Great. Why should your life be more valuable than the life in your uterus?
Is it because it’s an inconvenience?
Ok, dear person who commented on this, this is something that most “pro-lifers” will never admit.
THERE ARE SHADES OF GREY IN THIS WORLD.
[possible trigger warning for rape]
There are so many women for whom having an abortion is a heart-wrenching, life-altering decision that, yes, will haunt them forever. For some it’s because of medical issues- having that child could KILL THEM. Or maybe the child is NOT VIABLE and the pregnancy will not end in a new life, but only in more pain and sorrow than the abortion will cause.
Some people are RAPED. They cannot handle having their rapists child, because of any number of reasons, not the least of those being the PSYCHOLOGICAL TRAUMA of carrying the child of the person who changed their lives forever and can not and should not have this type of hold over them.
For many women, their bodies are not able to carry a fetus to term. It’s not an inconvenience, it’s POSSIBLE DEATH.
So, so many people who are pro-choice are NOT PRO-ABORTION. I AM NOT PRO-ABORTION. I do not think that anyone should ever have to have an abortion.
But I am not going to force my fellow human beings to do something that they do not want or are not able to safely do. IF IT IS NOT YOUR BODY, IT IS NOT YOUR CHOICE.
If you’ve never thought about it before, think about it now- you do not know their stories. You do not know their pain. You are in no position to judge anyone for choosing a medical procedure that is in all probably the only means they have for saving their life or allowing them to pursue their lives to the greatest extent possible. AND IT IS NOT YOUR RIGHT TO DENY THEM THE MEANS TO DO SO SAFELY AND WITHOUT JUDGEMENT.
Being pro-choice does not mean being pro-abortion. It is about being pro-life. EVERYONE’S life.
Their life may not be more important than the life in their uterus to you, but to them, it
probably is. And it is their choice what to do with their life. And if they should choose to have an abortion, they are the one who will live with that decision, not you.
Ah, you mistake me.
Abortion should be a legal process. I do not think an abortion is the solution to an unwanted pregnancy.

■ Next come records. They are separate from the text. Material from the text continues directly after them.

theorem cafLoopB_two {c x : Char} (hc1 : ¬ c = '+') (hc2 : ¬ c = '-') (qp tp : List (List Char)) :
    cafLoopB [c, x] qp tp = cafLoopB [x] (qp ++ [[c]]) (tp ++ [[c]]) := by
  have hm1 : pvMatchBlock '+' [c, x] = none := by simp [pvMatchBlock, hc1]
  have hm2 : pvMatchBlock '-' [c, x] = none := by simp [pvMatchBlock, hc2]
  rw [cafLoopB]
  split
  · rename_i seg s2 h1; rw [hm1] at h1; cases h1
  · split
    · rename_i seg s2 h2; rw [hm2] at h2; cases h2
    · rw [if_neg (fun h => h.elim hc1 hc2), if_neg (by simp)]

theorem cafLoopB_pairTok {c t : Char} {s' : List Char} (hc1 : ¬ c = '+') (hc2 : ¬ c = '-')
    (qp tp : List (List Char)) :
    cafLoopB (c :: '/' :: t :: s') qp tp = cafLoopB s' (qp ++ [[c]]) (tp ++ [[t]]) := by
  have hm1 : pvMatchBlock '+' (c :: '/' :: t :: s') = none := by simp [pvMatchBlock, hc1]
  have hm2 : pvMatchBlock '-' (c :: '/' :: t :: s') = none := by simp [pvMatchBlock, hc2]
  rw [cafLoopB]
  split
  · rename_i seg s2 h1; rw [hm1] at h1; cases h1
  · split
    · rename_i seg s2 h2; rw [hm2] at h2; cases h2
    · rw [if_neg (fun h => h.elim hc1 hc2), if_pos (by simp)]
      simp

theorem cafLoopB_noslash {c x y : Char} {s' : List Char} (hc1 : ¬ c = '+') (hc2 : ¬ c = '-')
    (hx : ¬ x = '/') (qp tp : List (List Char)) :
    cafLoopB (c :: x :: y :: s') qp tp = cafLoopB (x :: y :: s') (qp ++ [[c]]) (tp ++ [[c]]) := by
  have hm1 : pvMatchBlock '+' (c :: x :: y :: s') = none := by simp [pvMatchBlock, hc1]
  have hm2 : pvMatchBlock '-' (c :: x :: y :: s') = none := by simp [pvMatchBlock, hc2]
  rw [cafLoopB]
  split
  · rename_i seg s2 h1; rw [hm1] at h1; cases h1
  · split
    · rename_i seg s2 h2; rw [hm2] at h2; cases h2
    · rw [if_neg (fun h => h.elim hc1 hc2), if_neg (by simp [hx])]

-- step equations for the grammar recognizer validCAF
theorem validCAF_nil : validCAF [] = true := by rw [validCAF]

theorem validCAF_plus {rest : List Char} :
    validCAF ('+' :: rest) =
      (rest.contains '+' && validCAF ((rest.dropWhile (· ≠ '+')).tail)) := by
  rw [validCAF, if_pos (Or.inl rfl)]

theorem validCAF_minus {rest : List Char} :
    validCAF ('-' :: rest) =
      (rest.contains '-' && validCAF ((rest.dropWhile (· ≠ '-')).tail)) := by
  rw [validCAF, if_pos (Or.inr rfl)]

theorem validCAF_two {c x : Char} (hc1 : ¬ c = '+') (hc2 : ¬ c = '-') :
    validCAF [c, x] = validCAF [x] := by
  rw [validCAF, if_neg (fun h => h.elim hc1 hc2), if_neg (by simp)]

theorem validCAF_pairTok {c t : Char} {rest : List Char} (hc1 : ¬ c = '+') (hc2 : ¬ c = '-') :
    validCAF (c :: '/' :: t :: rest) = validCAF rest := by
  rw [validCAF, if_neg (fun h => h.elim hc1 hc2), if_pos (by simp)]
  rfl

theorem validCAF_noslash {c x y : Char} {rest : List Char} (hc1 : ¬ c = '+') (hc2 : ¬ c = '-')
    (hx : ¬ x = '/') :
    validCAF (c :: x :: y :: rest) = validCAF (x :: y :: rest) := by
  rw [validCAF, if_neg (fun h => h.elim hc1 hc2), if_neg (by simp [hx])]

-- characterization of A's find against B's takeWhile/dropWhile split
theorem cafFind_none_iff (d : Char) (l : List Char) :
    cafFind d l = none ↔ l.contains d = false := by
  induction l with
  | nil => simp [cafFind]
  | cons x xs ih =>
    by_cases hx : x = d
    · simp [cafFind, hx]
    · simp [cafFind, hx, ih, Option.map_eq_none_iff]
      exact fun _ h => hx h.symm

theorem cafFind_take_drop {d : Char} {l : List Char} {k : Nat}
    (h : cafFind d l = some k) :
    l.take k = l.takeWhile (· ≠ d) ∧ l.drop (k + 1) = (l.dropWhile (· ≠ d)).tail := by
  induction l generalizing k with
  | nil => simp [cafFind] at h
  | cons x xs ih =>
    by_cases hx : x = d
    · simp [cafFind, hx] at h
      subst hx; subst h
      simp [List.takeWhile, List.dropWhile]
    · simp only [cafFind, if_neg hx, Option.map_eq_some_iff] at h
      obtain ⟨k', hk', rfl⟩ := h
      have := ih hk'
      simp [List.takeWhile, List.dropWhile, hx, this.1, this.2]

-- DFA facts: running from inside a block, and C1 behaving like S off '/'
theorem foldl_cafStep_P (rest : List Char) :
    rest.foldl cafStep CafState.P =
      (if rest.contains '+' then ((rest.dropWhile (· ≠ '+')).tail).foldl cafStep CafState.S
       else CafState.P) := by
  induction rest with
  | nil => simp
  | cons x xs ih =>
    by_cases hx : x = '+'
    · subst hx
      simp [List.foldl_cons, cafStep]
    · simp [List.foldl_cons, cafStep, hx, ih, Ne.symm hx]

theorem foldl_cafStep_M (rest : List Char) :
    rest.foldl cafStep CafState.M =
      (if rest.contains '-' then ((rest.dropWhile (· ≠ '-')).tail).foldl cafStep CafState.S
       else CafState.M) := by
  induction rest with
  | nil => simp
  | cons x xs ih =>
    by_cases hx : x = '-'
    · subst hx
      simp [List.foldl_cons, cafStep]
    · simp [List.foldl_cons, cafStep, hx, ih, Ne.symm hx]

theorem foldl_cafStep_C1 {x : Char} (xs : List Char) (hx : ¬ x = '/') :
    (x :: xs).foldl cafStep CafState.C1 = (x :: xs).foldl cafStep CafState.S := by
  have : cafStep CafState.C1 x = cafStep CafState.S x := by
    simp [cafStep, hx]
  simp [List.foldl_cons, this]

-- the recognizer and the DFA agree
theorem validCAF_iff_dfa : ∀ (m : Nat) (s : List Char), s.length ≤ m →
    (validCAF s = true ↔
      (s.foldl cafStep CafState.S ≠ CafState.P ∧ s.foldl cafStep CafState.S ≠ CafState.M)) := by
  intro m
  induction m with
  | zero =>
    intro s hm
    have : s = [] := List.eq_nil_of_length_eq_zero (by omega)
    subst this
    simp [validCAF_nil, List.foldl_nil]
  | succ m ih =>
    intro s hm
    cases s with
    | nil => simp [validCAF_nil, List.foldl_nil]
    | cons c rest =>
      simp only [List.length_cons] at hm
      by_cases hp : c = '+'
      · subst hp
        have hstep : (('+' : Char) :: rest).foldl cafStep CafState.S =
            rest.foldl cafStep CafState.P := by
          simp [List.foldl_cons, cafStep]
        rw [validCAF_plus, hstep, foldl_cafStep_P]
        by_cases hcont : rest.contains '+' = true
        · have htl : ((rest.dropWhile (· ≠ '+')).tail).length ≤ m := by
            have h1 := List.length_dropWhile_le (fun x => decide (x ≠ '+')) rest
            simp only [List.length_tail] at *
            omega
          rw [if_pos hcont]
          simp only [hcont, Bool.true_and]
          exact ih _ htl
        · rw [if_neg hcont]
          simp at hcont
          simp [hcont]
      · by_cases hm2 : c = '-'
        · subst hm2
          have hstep : (('-' : Char) :: rest).foldl cafStep CafState.S =
              rest.foldl cafStep CafState.M := by
            simp [List.foldl_cons, cafStep]
          rw [validCAF_minus, hstep, foldl_cafStep_M]
          by_cases hcont : rest.contains '-' = true
          · have htl : ((rest.dropWhile (· ≠ '-')).tail).length ≤ m := by
              have h1 := List.length_dropWhile_le (fun x => decide (x ≠ '-')) rest
              simp only [List.length_tail] at *
              omega
            rw [if_pos hcont]
            simp only [hcont, Bool.true_and]
            exact ih _ htl
          · rw [if_neg hcont]
            simp at hcont
            simp [hcont]
        · have hstep : (c :: rest).foldl cafStep CafState.S =
              rest.foldl cafStep CafState.C1 := by
            simp [List.foldl_cons, cafStep, hp, hm2]
          rw [hstep]
          rcases rest with - | ⟨x, rest2⟩
          · rw [show validCAF [c] = validCAF [] from by
              conv_lhs => rw [validCAF, if_neg (fun h => h.elim hp hm2), if_neg (by simp)]]
            simp [validCAF_nil, List.foldl_nil]
          · by_cases hx : x = '/'
            · subst hx
              rcases rest2 with - | ⟨t, rest3⟩
              · rw [show validCAF [c, '/'] = validCAF ['/'] from validCAF_two hp hm2]
                rw [show validCAF ['/'] = validCAF [] from by
                  conv_lhs => rw [validCAF, if_neg (by decide), if_neg (by simp)]]
                simp [validCAF_nil, List.foldl_cons, List.foldl_nil, cafStep]
              · rw [validCAF_pairTok hp hm2]
                have hstep2 : (('/' : Char) :: t :: rest3).foldl cafStep CafState.C1 =
                    rest3.foldl cafStep CafState.S := by
                  simp [List.foldl_cons, cafStep]
                rw [hstep2]
                simp only [List.length_cons] at hm
                exact ih rest3 (by omega)
            · rw [show validCAF (c :: x :: rest2) = validCAF (x :: rest2) from by
                rw [validCAF, if_neg (fun h => h.elim hp hm2), if_neg (by simp [hx])]]
              rw [foldl_cafStep_C1 rest2 hx]
              exact ih (x :: rest2) (by simpa using hm)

I do not think a child should be allowed to physically injure its mother. If the pregnancy has a risk of death higher than average, the couple (or the mother) should have the choice to terminate the pregnancy or to try to stick it out. If the pregnancy could cause long-term disability or sterility, it find its termination morally justifiable.
In any event, I truly believe that the abortion is monumentally saddening for those involved, and a tragedy at least equal to miscarriage and stillbirth. If the child is not viable and dies inside its mother, I think there is less anguish inherent in letting the child die and giving birth to its corpse than to kill it—and give birth to its corpse anyway.
Rape is woolly here. The rape is a tragedy, yes. The crime committed against that woman, her agency, perhaps against her will to live, is to me the most despicable act a human can commit. Yes, worse than taking life: refusing someone the right to control themselves, particularly when your sexual satisfaction comes at the cost of her well-being and even a child gestating in her unwanted. There are days when I have been literally catatonic with rage that rape exists. So understand that.
But the child is guiltless. Genetically bound to the criminal, certainly, but the child did not commit that rape, the child has committed no other crime. I understand that a raped woman would not want to carry this child. This is where our culture needs a sea change. You say I am ‘in no position to judge anyone for having an abortion’. You’re right. I’m not. I do not think a woman is a terrible person for having an abortion. I think she is wrong to have done so, but that does not affect how I see her. I disapprove of the smoking of marijuana, too, but that doesn’t mean I fault people I meet who smoke marijuana. I think that issue of judgement is key. Our culture needs first to stop treating rape as a thing that happens and start truly discouraging rape. Discourage women who say they’ve been raped when they haven’t need to stop. Believing women when they say they’ve been raped. That’s the first part.
But I argue that the solution for women who have unwanted children as products of rape is to agree as a nation to allocate funds for prenatal care, psychological care, foster care and other adoption resources to assist and protect these women and their children. Additionally, we need to agree not to judge these women for 1) being raped, 2) not wanting the children of their rapes, 3) being depressed or otherwise traumatised by their rapes.
Your presumption that I haven’t thought about this is misguided. It’s also insulting, but that’s not terribly important. There are better solutions to unwanted pregnancy than killing children. They’re just a lot, lot, harder.